Saved data entries:

-- pv_equiv track=rewrite | github.com/JisinKeo/Algorithm | Programmers/Level2/기능개발.py | solution
-- ===== SOURCE A (Python) =====
-- def solution(progresses, speeds):
--     answer = []
--
--     day = []
--     length = len(progresses)
--
--     for i in range(length):
--         cnt = 0
--         while True:
--             if progresses[i] >= 100:
--                 day.append(cnt)
--                 break
--             progresses[i] += speeds[i]
--             cnt += 1
--     count = 0
--     k = 0
--     for i in range(0, len(day)-1):
--         if day[k]>=day[i+1]:
--             count += 1
--         elif day[k] < day[i+1]:
--             answer.append(count+1)
--             k = i+1
--             count = 0
--
--     answer.append(count+1)
--     return answer
-- ===== SOURCE B (Python) =====
-- def solution(progresses, speeds):
--     # ceil-division instead of day-by-day simulation; single value-based grouping pass
--     days = [0 if p >= 100 else -((p - 100) // s) for p, s in zip(progresses, speeds)]
--     answer = []
--     count = 0                      # features riding along with the current batch leader
--     lead = days[0] if days else 0  # deploy day of the current batch's first feature
--     for d in days[1:]:
--         if d <= lead:
--             count += 1
--         else:
--             answer.append(count + 1)
--             lead = d
--             count = 0
--     answer.append(count + 1)
--     return answer
-- ===== Notes on version B (the rewrite author's own statement) =====
-- stated objective: alternative
-- what changed: B replaces A's day-by-day simulation of each feature (inner while-loop) with a ceiling-division formula and fuses the two passes (day list + index-based grouping) into one value-based grouping pass over zip(progresses, speeds); intended as faster (O(n) vs O(n*maxDays)) but a timing run could not confirm a clean reading, so no speed is claimed.
-- outside the precondition, e.g. on solution([100, 100], [1]): A returns [2], B returns [1]
import Mathlib
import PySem

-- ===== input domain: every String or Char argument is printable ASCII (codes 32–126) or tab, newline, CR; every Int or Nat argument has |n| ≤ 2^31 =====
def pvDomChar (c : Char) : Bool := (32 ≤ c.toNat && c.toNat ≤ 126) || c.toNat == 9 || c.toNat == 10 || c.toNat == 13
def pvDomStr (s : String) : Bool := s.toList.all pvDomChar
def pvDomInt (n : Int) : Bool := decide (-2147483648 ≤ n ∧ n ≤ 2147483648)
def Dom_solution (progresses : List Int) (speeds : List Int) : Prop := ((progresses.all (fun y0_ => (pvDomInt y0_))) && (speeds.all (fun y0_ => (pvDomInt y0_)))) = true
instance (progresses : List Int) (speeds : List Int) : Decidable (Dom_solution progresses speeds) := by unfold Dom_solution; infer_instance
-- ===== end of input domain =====

-- B computes each feature's remaining days by ceiling division instead of A's day-by-day
-- simulation, and groups by value in one pass (objective: alternative).
-- Python A mutates `progresses` in place while simulating; the equivalence proved here is
-- about the RETURN value only (B does not mutate its arguments).

-- ===== PORT A =====
-- the inner `while True` loop of A; the Nat fuel is only a totality guard — under
-- Pre_solution the fuel (100 - p).toNat + 1 is never exhausted
def aCount : Nat → Int → Int → Int → Int
  | 0, _, _, cnt => cnt
  | f + 1, p, s, cnt => if p ≥ 100 then cnt else aCount f (p + s) s (cnt + 1)

-- body of A's second loop (state = (answer, count, k))
def aStep (day : List Int) (st : List Int × Int × Nat) (i : Nat) : List Int × Int × Nat :=
  let dk := PySem.List.pyGetD day (st.2.2 : Int) 0
  let di := PySem.List.pyGetD day ((i : Int) + 1) 0
  if dk ≥ di then (st.1, st.2.1 + 1, st.2.2)
  else (st.1 ++ [st.2.1 + 1], 0, i + 1)

def solution (progresses : List Int) (speeds : List Int) : List Int :=
  let day := (List.range progresses.length).foldl
    (fun (day : List Int) (i : Nat) =>
      let p := PySem.List.pyGetD progresses (i : Int) 0
      let s := PySem.List.pyGetD speeds (i : Int) 0
      day ++ [aCount ((100 - p).toNat + 1) p s 0]) []
  let st := (List.range (day.length - 1)).foldl (aStep day) ([], 0, 0)
  st.1 ++ [st.2.1 + 1]

-- ===== PORT B =====
-- d = 0 if p >= 100 else -((p - 100) // s)
def bDay (p : Int) (s : Int) : Int :=
  if p ≥ 100 then 0 else -(PySem.Int.floordiv (p - 100) s)

-- body of B's grouping loop (state = (answer, lead, count))
def bStep (st : List Int × Int × Int) (d : Int) : List Int × Int × Int :=
  if d ≤ st.2.1 then (st.1, st.2.1, st.2.2 + 1)
  else (st.1 ++ [st.2.2 + 1], d, 0)

def solution_alt (progresses : List Int) (speeds : List Int) : List Int :=
  let days := (progresses.zip speeds).map (fun ps => bDay ps.1 ps.2)
  let lead : Int := days.getD 0 0   -- days[0] if days else 0
  let st := (days.drop 1).foldl bStep ([], lead, 0)
  st.1 ++ [st.2.2 + 1]

-- ===== PRECONDITION & SPEC =====
-- Pre_ excludes (a) pairs with speed ≤ 0 on an unfinished feature, where A's while-loop never
-- terminates, and (b) inputs where progresses is longer than speeds: there A raises IndexError
-- except in the contrived case where every excess feature is already ≥ 100 (which A accepts
-- but B's zip truncates; see cite).
def Pre_solution (progresses : List Int) (speeds : List Int) : Prop :=
  progresses.length ≤ speeds.length ∧
  ∀ ps ∈ progresses.zip speeds, 100 ≤ ps.1 ∨ 1 ≤ ps.2
instance (progresses : List Int) (speeds : List Int) : Decidable (Pre_solution progresses speeds) := by
  unfold Pre_solution; infer_instance

def pvWitness_solution : List Int × List Int := ([93, 30, 55], [1, 30, 5])

def Spec_solution (progresses : List Int) (speeds : List Int) (out : List Int) : Prop :=
  out = solution_alt progresses speeds
instance (progresses : List Int) (speeds : List Int) (out : List Int) : Decidable (Spec_solution progresses speeds out) := by
  unfold Spec_solution; infer_instance

-- ===== CLAIM (what is proved, stated in full; the proofs are below) =====
def Claim_equal_solution : Prop := ∀ (progresses : List Int) (speeds : List Int), Dom_solution progresses speeds → Pre_solution progresses speeds → Spec_solution progresses speeds (solution progresses speeds)

-- ===== LEMMAS AND PROOFS =====

-- common specification of the grouping pass
def grp : Int → Int → List Int → List Int
  | _, size, [] => [size]
  | lead, size, d :: rest =>
    if lead ≥ d then grp lead (size + 1) rest else size :: grp d 1 rest

theorem bDay_step (p s : Int) (hp : p < 100) (hs : 1 ≤ s) :
    bDay p s = 1 + bDay (p + s) s := by
  have hs0 : 0 < s := by omega
  have hrw : p - 100 = -(100 - p) := by ring
  unfold bDay
  rw [if_neg (show ¬ p ≥ 100 by omega)]
  by_cases h : p + s ≥ 100
  · rw [if_pos h, hrw, PySem.Int.neg_floordiv_neg_eq_iff_of_pos hs0]
    constructor <;> nlinarith
  · have hq : -(PySem.Int.floordiv (-(100 - (p + s))) s) = -(PySem.Int.floordiv (p + s - 100) s) := by
      rw [show -(100 - (p + s)) = p + s - 100 by ring]
    have hb := (PySem.Int.neg_floordiv_neg_eq_iff_of_pos hs0).mp hq
    rw [if_neg h, hrw, PySem.Int.neg_floordiv_neg_eq_iff_of_pos hs0]
    constructor <;> nlinarith [hb.1, hb.2]

theorem aCount_eq (f : Nat) : ∀ (p cnt s : Int), 1 ≤ s → (100 - p).toNat < f →
    aCount f p s cnt = cnt + bDay p s := by
  induction f with
  | zero => intro p cnt s _ h; omega
  | succ f ih =>
    intro p cnt s hs h
    by_cases hp : p ≥ 100
    · simp [aCount, bDay, hp]
    · have hp' : p < 100 := by omega
      have : aCount (f + 1) p s cnt = aCount f (p + s) s (cnt + 1) := by
        simp [aCount, hp]
      rw [this, ih (p + s) (cnt + 1) s hs (by omega), bDay_step p s hp' hs]
      ring

theorem aCount_val (p s : Int) (h : 100 ≤ p ∨ 1 ≤ s) :
    aCount ((100 - p).toNat + 1) p s 0 = bDay p s := by
  rcases h with h | h
  · simp [aCount, bDay, h]
  · rw [aCount_eq _ p 0 s h (by omega)]; ring

theorem foldl_app_singleton {α β : Type} (f : α → β) (xs : List α) (acc : List β) :
    xs.foldl (fun a x => a ++ [f x]) acc = acc ++ xs.map f := by
  induction xs generalizing acc with
  | nil => simp
  | cons x xs ih => simp [List.foldl_cons, ih, List.append_assoc]

theorem aDays_eq (progresses speeds : List Int) (h : Pre_solution progresses speeds) :
    (List.range progresses.length).foldl
      (fun (day : List Int) (i : Nat) =>
        let p := PySem.List.pyGetD progresses (i : Int) 0
        let s := PySem.List.pyGetD speeds (i : Int) 0
        day ++ [aCount ((100 - p).toNat + 1) p s 0]) []
    = (progresses.zip speeds).map (fun ps => bDay ps.1 ps.2) := by
  obtain ⟨hlen, hps⟩ := h
  rw [foldl_app_singleton]
  simp only [List.nil_append]
  apply List.ext_getElem
  · simp; omega
  · intro i h1 h2
    have hip : i < progresses.length := by simpa using h1
    have his : i < speeds.length := by omega
    have hiz : i < (progresses.zip speeds).length := by simp; omega
    have hz : (progresses.zip speeds)[i] = (progresses[i], speeds[i]) := by
      simp
    have hmem : (progresses[i], speeds[i]) ∈ progresses.zip speeds := by
      rw [← hz]; exact List.getElem_mem hiz
    have hcond := hps _ hmem
    have e1 : PySem.List.pyGetD progresses ((i : Nat) : Int) 0 = progresses[i] := by
      rw [PySem.List.pyGetD_natCast, List.getD_eq_getElem?_getD,
        List.getElem?_eq_getElem hip]; rfl
    have e2 : PySem.List.pyGetD speeds ((i : Nat) : Int) 0 = speeds[i] := by
      rw [PySem.List.pyGetD_natCast, List.getD_eq_getElem?_getD,
        List.getElem?_eq_getElem his]; rfl
    rw [List.getElem_map, List.getElem_map, List.getElem_range, hz, e1, e2]
    exact aCount_val _ _ hcond

theorem aGrp (day : List Int) : ∀ (m j : Nat) (answer : List Int) (count : Int) (k : Nat),
    j + m + 1 = day.length → k < day.length →
    (let st := (List.range' j m).foldl (aStep day) (answer, count, k)
     st.1 ++ [st.2.1 + 1]) = answer ++ grp (day.getD k 0) (count + 1) (day.drop (j + 1)) := by
  intro m
  induction m with
  | zero =>
    intro j answer count k hj hk
    have : day.drop (j + 1) = [] := by
      apply List.drop_eq_nil_of_le; omega
    simp [this, grp]
  | succ m ih =>
    intro j answer count k hj hk
    have hj1 : j + 1 < day.length := by omega
    have hdrop : day.drop (j + 1) = day[j + 1] :: day.drop (j + 1 + 1) := by
      rw [List.drop_eq_getElem_cons hj1]
    have hstep : aStep day (answer, count, k) j =
        if day.getD k 0 ≥ day[j + 1] then (answer, count + 1, k)
        else (answer ++ [count + 1], 0, j + 1) := by
      simp only [aStep]
      have h1 : PySem.List.pyGetD day ((k : Nat) : Int) 0 = day.getD k 0 := by
        rw [PySem.List.pyGetD_natCast]
      have h2 : PySem.List.pyGetD day ((j : Int) + 1) 0 = day[j + 1] := by
        have hc : ((j : Int) + 1) = (((j + 1 : Nat)) : Int) := by push_cast; ring
        rw [hc, PySem.List.pyGetD_natCast, List.getD_eq_getElem?_getD,
          List.getElem?_eq_getElem hj1]; rfl
      rw [h1, h2]
    simp only [List.range'_succ, List.foldl_cons]
    rw [hstep, hdrop]
    by_cases hc : day.getD k 0 ≥ day[j + 1]
    · rw [if_pos hc]
      have hrec := ih (j + 1) answer (count + 1) k (by omega) hk
      simp only at hrec
      rw [hrec]
      have hgrp : grp (day.getD k 0) (count + 1) (day[j + 1] :: day.drop (j + 1 + 1))
          = grp (day.getD k 0) (count + 1 + 1) (day.drop (j + 1 + 1)) := by
        simp only [grp]; rw [if_pos hc]
      rw [hgrp]
    · rw [if_neg hc]
      have hrec := ih (j + 1) (answer ++ [count + 1]) 0 (j + 1) (by omega) hj1
      simp only at hrec
      rw [hrec]
      have hk1 : day.getD (j + 1) 0 = day[j + 1] := by
        rw [List.getD_eq_getElem?_getD, List.getElem?_eq_getElem hj1]; rfl
      have hgrp : grp (day.getD k 0) (count + 1) (day[j + 1] :: day.drop (j + 1 + 1))
          = (count + 1) :: grp day[j + 1] 1 (day.drop (j + 1 + 1)) := by
        simp only [grp]; rw [if_neg hc]
      rw [hgrp, hk1, List.append_assoc]
      simp

theorem bGrp : ∀ (ds : List Int) (answer : List Int) (lead count : Int),
    (let st := ds.foldl bStep (answer, lead, count)
     st.1 ++ [st.2.2 + 1]) = answer ++ grp lead (count + 1) ds := by
  intro ds
  induction ds with
  | nil => intro answer lead count; simp [grp]
  | cons d rest ih =>
    intro answer lead count
    simp only [List.foldl_cons]
    by_cases hc : lead ≥ d
    · have hb : bStep (answer, lead, count) d = (answer, lead, count + 1) := by
        simp [bStep, hc]
      rw [hb]
      have hrec := ih answer lead (count + 1)
      simp only at hrec
      rw [hrec]
      have hgrp : grp lead (count + 1) (d :: rest) = grp lead (count + 1 + 1) rest := by
        simp only [grp]; rw [if_pos hc]
      rw [hgrp]
    · have hb : bStep (answer, lead, count) d = (answer ++ [count + 1], d, 0) := by
        simp [bStep]; omega
      rw [hb]
      have hrec := ih (answer ++ [count + 1]) d 0
      simp only at hrec
      rw [hrec]
      have hgrp : grp lead (count + 1) (d :: rest) = (count + 1) :: grp d 1 rest := by
        simp only [grp]; rw [if_neg hc]
      rw [hgrp, List.append_assoc]
      simp

-- ===== VERDICT (by name: the statement is the Claim_ definition above) =====
theorem solution_spec : Claim_equal_solution := by
  intro progresses speeds _ hpre
  unfold Spec_solution
  set days := (progresses.zip speeds).map (fun ps => bDay ps.1 ps.2) with hdays
  have hsol : solution progresses speeds =
      (let st := (List.range (days.length - 1)).foldl (aStep days) ([], 0, 0)
       st.1 ++ [st.2.1 + 1]) := by
    simp only [solution]
    rw [aDays_eq progresses speeds hpre]
  have halt : solution_alt progresses speeds =
      (let st := (days.drop 1).foldl bStep ([], days.getD 0 0, 0)
       st.1 ++ [st.2.2 + 1]) := rfl
  have hB := bGrp (days.drop 1) [] (days.getD 0 0) 0
  simp only at hB
  rw [hsol, halt]
  simp only
  rw [hB, List.nil_append]
  cases hd : days with
  | nil => simp [grp]
  | cons d0 rest =>
    have hl1 : 0 + rest.length + 1 = days.length := by rw [hd]; simp
    have hl0 : 0 < days.length := by rw [hd]; simp
    have hmain := aGrp days rest.length 0 [] 0 0 hl1 hl0
    simp only at hmain
    have hr : (d0 :: rest).length - 1 = rest.length := by simp
    rw [hd] at hmain
    rw [hr, List.range_eq_range', hmain]
    simp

EXERCISE DESCRIPTION: Reproduce the entries above exactly, starting at their first line and finishing with the line that contains "progresses[i] += speeds[i]".

WRITTEN ANSWER:
-- pv_equiv track=rewrite | github.com/JisinKeo/Algorithm | Programmers/Level2/기능개발.py | solution
-- ===== SOURCE A (Python) =====
-- def solution(progresses, speeds):
--     answer = []
--
--     day = []
--     length = len(progresses)
--
--     for i in range(length):
--         cnt = 0
--         while True:
--             if progresses[i] >= 100:
--                 day.append(cnt)
--                 break
--             progresses[i] += speeds[i]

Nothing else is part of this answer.